### Aim of the exercise
Type again, exactly, the lines below from the start through the line that includes "comment[i + 2] == '/' and".

——

-- pv_equiv track=rewrite | github.com/sabrinajlee/removeDatedComments | dcom_rm.py | check_for_date
-- ===== SOURCE A (Python) =====
-- def check_for_date(comment):
--     # Checks if the comment contains a date in the format "dd/dd/dddd"
--     if len(comment) < 10:
--         return False
--     for i in range(len(comment) - 9):
--         if (comment[i].isdigit() and comment[i + 1].isdigit() and comment[i + 2] == '/' and
--             comment[i + 3].isdigit() and comment[i + 4].isdigit() and comment[i + 5] == '/' and
--             comment[i + 6].isdigit() and comment[i + 7].isdigit() and comment[i + 8].isdigit() and
--             comment[i + 9].isdigit()):
--             return True
--     return False
-- ===== SOURCE B (Python) =====
-- def check_for_date(comment):
--     # Slash-anchored scan: jump between slash characters with str.find and
--     # verify the dd/dd/dddd pattern locally around each candidate slash.
--     n = len(comment)
--     if n < 10:
--         return False
--     j = comment.find('/', 2)
--     while j != -1:
--         if (j + 7 < n and comment[j + 3] == '/'
--                 and comment[j - 2].isdigit() and comment[j - 1].isdigit()
--                 and comment[j + 1].isdigit() and comment[j + 2].isdigit()
--                 and comment[j + 4].isdigit() and comment[j + 5].isdigit()
--                 and comment[j + 6].isdigit() and comment[j + 7].isdigit()):
--             return True
--         j = comment.find('/', j + 1)
--     return False
-- ===== Notes on version B (the rewrite author's own statement) =====
-- stated objective: faster
-- what changed: Instead of sliding a 10-character window and testing a flat 10-way conjunction at every index, B jumps between slash characters with str.find in a while loop and verifies the dd/dd/dddd pattern locally around each candidate slash.
import Mathlib
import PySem

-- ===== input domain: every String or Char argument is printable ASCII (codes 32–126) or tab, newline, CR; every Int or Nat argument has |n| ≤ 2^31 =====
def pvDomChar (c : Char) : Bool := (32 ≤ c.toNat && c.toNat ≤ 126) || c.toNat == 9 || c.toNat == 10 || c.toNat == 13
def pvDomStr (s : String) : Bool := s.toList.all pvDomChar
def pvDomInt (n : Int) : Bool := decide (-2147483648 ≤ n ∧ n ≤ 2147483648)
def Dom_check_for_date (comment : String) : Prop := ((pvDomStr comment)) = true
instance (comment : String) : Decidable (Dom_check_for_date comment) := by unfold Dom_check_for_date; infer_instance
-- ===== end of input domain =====

-- B replaces A's sliding 10-char window with a slash-anchored scan (str.find jumps
-- between slash characters and checks the dd/dd/dddd pattern locally); measured faster by a constant factor.


-- comment[i].isdigit() (index always in range where the ports use it; none ↦ false is never hit)
def digAt (cs : List Char) (i : Int) : Bool :=
  (PySem.List.pyGet? cs i).elim false PySem.Chars.isdigit

-- comment[i] == '/' (same remark)
def slashAt (cs : List Char) (i : Int) : Bool :=
  PySem.List.pyGet? cs i == some '/'

-- ===== PORT A =====
-- the body of A's for-loop at window start i
def winAt (cs : List Char) (i : Int) : Bool :=
  digAt cs i && digAt cs (i + 1) && slashAt cs (i + 2) &&
  digAt cs (i + 3) && digAt cs (i + 4) && slashAt cs (i + 5) &&
  digAt cs (i + 6) && digAt cs (i + 7) && digAt cs (i + 8) && digAt cs (i + 9)

def check_for_date (comment : String) : Bool :=
  let cs := comment.toList
  if cs.length < 10 then false
  else (PySem.List.pyRange 0 ((cs.length : Int) - 9) 1).any (fun i => winAt cs i)

-- ===== PORT B =====
-- the body of B's while-loop at candidate slash position j
def hitAt (cs : List Char) (j : Int) : Bool :=
  decide (j + 7 < (cs.length : Int)) && slashAt cs (j + 3) &&
  digAt cs (j - 2) && digAt cs (j - 1) && digAt cs (j + 1) && digAt cs (j + 2) &&
  digAt cs (j + 4) && digAt cs (j + 5) && digAt cs (j + 6) && digAt cs (j + 7)

-- B's while loop: j = comment.find('/', start); fuel only makes the recursion total
def scanSlash (cs : List Char) : Nat → Nat → Bool
  | 0, _ => false
  | fuel + 1, start =>
    let j := PySem.Chars.findFrom cs ['/'] (start : Int) none
    if j = -1 then false
    else if hitAt cs j then true
    else scanSlash cs fuel (j.toNat + 1)

def check_for_date_alt (comment : String) : Bool :=
  let cs := comment.toList
  if cs.length < 10 then false
  else scanSlash cs cs.length 2

-- ===== PRECONDITION & SPEC =====
def Spec_check_for_date (comment : String) (out : Bool) : Prop := out = check_for_date_alt comment
instance (comment : String) (out : Bool) : Decidable (Spec_check_for_date comment out) := by unfold Spec_check_for_date; infer_instance

-- ===== CLAIM (what is proved, stated in full; the proofs are below) =====
def Claim_equal_check_for_date : Prop := ∀ (comment : String), Dom_check_for_date comment → Spec_check_for_date comment (check_for_date comment)

-- ===== LEMMAS AND PROOFS =====

-- a singleton '/' prefix of a drop is exactly "the character at m is '/'"
theorem slash_prefix_iff (cs : List Char) (m : Nat) :
    (['/'] <+: cs.drop m) ↔ cs[m]? = some '/' := by
  constructor
  · rintro ⟨t, ht⟩
    have h0 : (cs.drop m)[0]? = some '/' := by rw [← ht]; rfl
    simpa [List.getElem?_drop] using h0
  · intro h
    have h0 : (cs.drop m)[0]? = some '/' := by simpa [List.getElem?_drop] using h
    cases hd : cs.drop m with
    | nil => rw [hd] at h0; simp at h0
    | cons a t =>
      rw [hd] at h0; simp at h0
      exact ⟨t, by simp [h0]⟩

-- scanSlash finds a hit iff one exists at or after start
theorem scanSlash_iff (cs : List Char) (fuel : Nat) : ∀ start : Nat,
    cs.length ≤ fuel + start → start ≤ cs.length →
    (scanSlash cs fuel start = true ↔
      ∃ m : Nat, start ≤ m ∧ m < cs.length ∧ cs[m]? = some '/' ∧ hitAt cs (m : Int) = true) := by
  induction fuel with
  | zero =>
    intro start hfuel hstart
    simp only [scanSlash, Bool.false_eq_true, false_iff]
    rintro ⟨m, h1, h2, -, -⟩; omega
  | succ fuel ih =>
    intro start hfuel hstart
    simp only [scanSlash]
    set j := PySem.Chars.findFrom cs ['/'] (start : Int) none with hj
    by_cases hneg : j = -1
    · -- no slash at or after start
      have hno := (PySem.Chars.findFrom_natCast_eq_neg_one_iff cs ['/'] start hstart).mp hneg
      rw [if_pos hneg]
      simp only [Bool.false_eq_true, false_iff]
      rintro ⟨m, h1, h2, h3, -⟩
      apply hno
      have hpre : ['/'] <+: (cs.drop start).drop (m - start) := by
        rw [List.drop_drop]
        have e : start + (m - start) = m := by omega
        rw [e]
        exact (slash_prefix_iff cs m).mpr h3
      exact hpre.isInfix.trans (List.drop_suffix _ _).isInfix
    · have hspec := PySem.Chars.findFrom_natCast_spec cs ['/'] start hstart hneg
      obtain ⟨hge, hpre, hmin⟩ := hspec
      have hj0 : 0 ≤ j := le_trans (by exact_mod_cast Int.natCast_nonneg start) hge
      have hslash : cs[j.toNat]? = some '/' := (slash_prefix_iff cs j.toNat).mp hpre
      have hjlt : j.toNat < cs.length := by
        by_contra hc
        rw [List.getElem?_eq_none (by omega)] at hslash; simp at hslash
      have hjcast : ((j.toNat : Nat) : Int) = j := Int.toNat_of_nonneg hj0
      have hgeN : start ≤ j.toNat := by rw [← hj] at hge; omega
      rw [if_neg hneg]
      by_cases hhit : hitAt cs j = true
      · rw [if_pos hhit]
        simp only [true_iff]
        exact ⟨j.toNat, hgeN, hjlt, hslash, by rw [hjcast]; exact hhit⟩
      · rw [if_neg hhit]
        rw [ih (j.toNat + 1) (by omega) (by omega)]
        constructor
        · rintro ⟨m, h1, h2, h3, h4⟩
          exact ⟨m, by omega, h2, h3, h4⟩
        · rintro ⟨m, h1, h2, h3, h4⟩
          refine ⟨m, ?_, h2, h3, h4⟩
          rcases lt_trichotomy m j.toNat with hlt | heq | hgt
          · exact absurd ((slash_prefix_iff cs m).mpr h3) (hmin m h1 hlt)
          · exfalso; apply hhit; rw [← hjcast, ← heq]; exact h4
          · omega

-- pointwise: A's window at i matches iff B's slash test at j = i + 2 matches
theorem win_hit (cs : List Char) (i : Nat) (h9 : i + 9 < cs.length) :
    winAt cs (i : Int) = true ↔
      (cs[i + 2]? = some '/' ∧ hitAt cs ((i : Int) + 2) = true) := by
  have hb : ((i : Int) + 2 + 7 < (cs.length : Int)) := by exact_mod_cast h9
  simp only [winAt, hitAt, digAt, slashAt, Bool.and_eq_true, decide_eq_true_iff]
  rw [show (i:Int)+2-2 = ((i:Nat):Int) from by ring,
      show (i:Int)+2-1 = ((i+1:Nat):Int) from by push_cast; ring,
      show (i:Int)+2+1 = ((i+3:Nat):Int) from by push_cast; ring,
      show (i:Int)+2+2 = ((i+4:Nat):Int) from by push_cast; ring,
      show (i:Int)+2+3 = ((i+5:Nat):Int) from by push_cast; ring,
      show (i:Int)+2+4 = ((i+6:Nat):Int) from by push_cast; ring,
      show (i:Int)+2+5 = ((i+7:Nat):Int) from by push_cast; ring,
      show (i:Int)+2+6 = ((i+8:Nat):Int) from by push_cast; ring,
      show (i:Int)+2+7 = ((i+9:Nat):Int) from by push_cast; ring,
      show (i:Int)+1 = ((i+1:Nat):Int) from by push_cast; ring,
      show (i:Int)+2 = ((i+2:Nat):Int) from by push_cast; ring,
      show (i:Int)+3 = ((i+3:Nat):Int) from by push_cast; ring,
      show (i:Int)+4 = ((i+4:Nat):Int) from by push_cast; ring,
      show (i:Int)+5 = ((i+5:Nat):Int) from by push_cast; ring,
      show (i:Int)+6 = ((i+6:Nat):Int) from by push_cast; ring,
      show (i:Int)+7 = ((i+7:Nat):Int) from by push_cast; ring,
      show (i:Int)+8 = ((i+8:Nat):Int) from by push_cast; ring,
      show (i:Int)+9 = ((i+9:Nat):Int) from by push_cast; ring]
  simp only [PySem.List.pyGet?_natCast, beq_iff_eq]
  have hcast : ((i+9:Nat):Int) < (cs.length:Int) := by exact_mod_cast h9
  tauto

-- ===== VERDICT (by name: the statement is the Claim_ definition above) =====
theorem check_for_date_spec : Claim_equal_check_for_date := by
  intro comment _
  unfold Spec_check_for_date check_for_date check_for_date_alt
  by_cases hlen : comment.toList.length < 10
  · rw [if_pos hlen, if_pos hlen]
  · simp only [if_neg hlen]
    apply Bool.coe_iff_coe.mp
    rw [List.any_eq_true,
        scanSlash_iff comment.toList comment.toList.length 2 (by omega) (by omega)]
    constructor
    · rintro ⟨i, hmem, hwin⟩
      rw [PySem.List.mem_pyRange_one] at hmem
      obtain ⟨h0, h1⟩ := hmem
      have hic : ((i.toNat : Nat) : Int) = i := Int.toNat_of_nonneg h0
      have h9 : i.toNat + 9 < comment.toList.length := by omega
      obtain ⟨hslash, hhit⟩ := (win_hit comment.toList i.toNat h9).mp (by rw [hic]; exact hwin)
      refine ⟨i.toNat + 2, by omega, by omega, hslash, ?_⟩
      have e : ((i.toNat + 2 : Nat) : Int) = ((i.toNat : Nat) : Int) + 2 := by push_cast; ring
      rw [e]; exact hhit
    · rintro ⟨m, hm2, hmlt, hslash, hhit⟩
      have hb : (m : Int) + 7 < (comment.toList.length : Int) := by
        have h' := hhit
        unfold hitAt at h'
        simp only [Bool.and_eq_true, decide_eq_true_iff] at h'
        exact h'.1.1.1.1.1.1.1.1.1
      have hmn : m + 7 < comment.toList.length := by exact_mod_cast hb
      refine ⟨((m - 2 : Nat) : Int), ?_, ?_⟩
      · rw [PySem.List.mem_pyRange_one]
        constructor
        · exact_mod_cast Nat.zero_le _
        · have : (m - 2 : Nat) < comment.toList.length - 9 := by omega
          omega
      · have h9 : (m - 2) + 9 < comment.toList.length := by omega
        apply (win_hit comment.toList (m - 2) h9).mpr
        have e1 : m - 2 + 2 = m := by omega
        have e2 : (((m - 2 : Nat)) : Int) + 2 = (m : Int) := by
          push_cast [Nat.cast_sub (by omega : 2 ≤ m)]; ring
        rw [e1, e2]
        exact ⟨hslash, hhit⟩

——

### Answer for this exercise
-- pv_equiv track=rewrite | github.com/sabrinajlee/removeDatedComments | dcom_rm.py | check_for_date
-- ===== SOURCE A (Python) =====
-- def check_for_date(comment):
--     # Checks if the comment contains a date in the format "dd/dd/dddd"
--     if len(comment) < 10:
--         return False
--     for i in range(len(comment) - 9):
--         if (comment[i].isdigit() and comment[i + 1].isdigit() and comment[i + 2] == '/' and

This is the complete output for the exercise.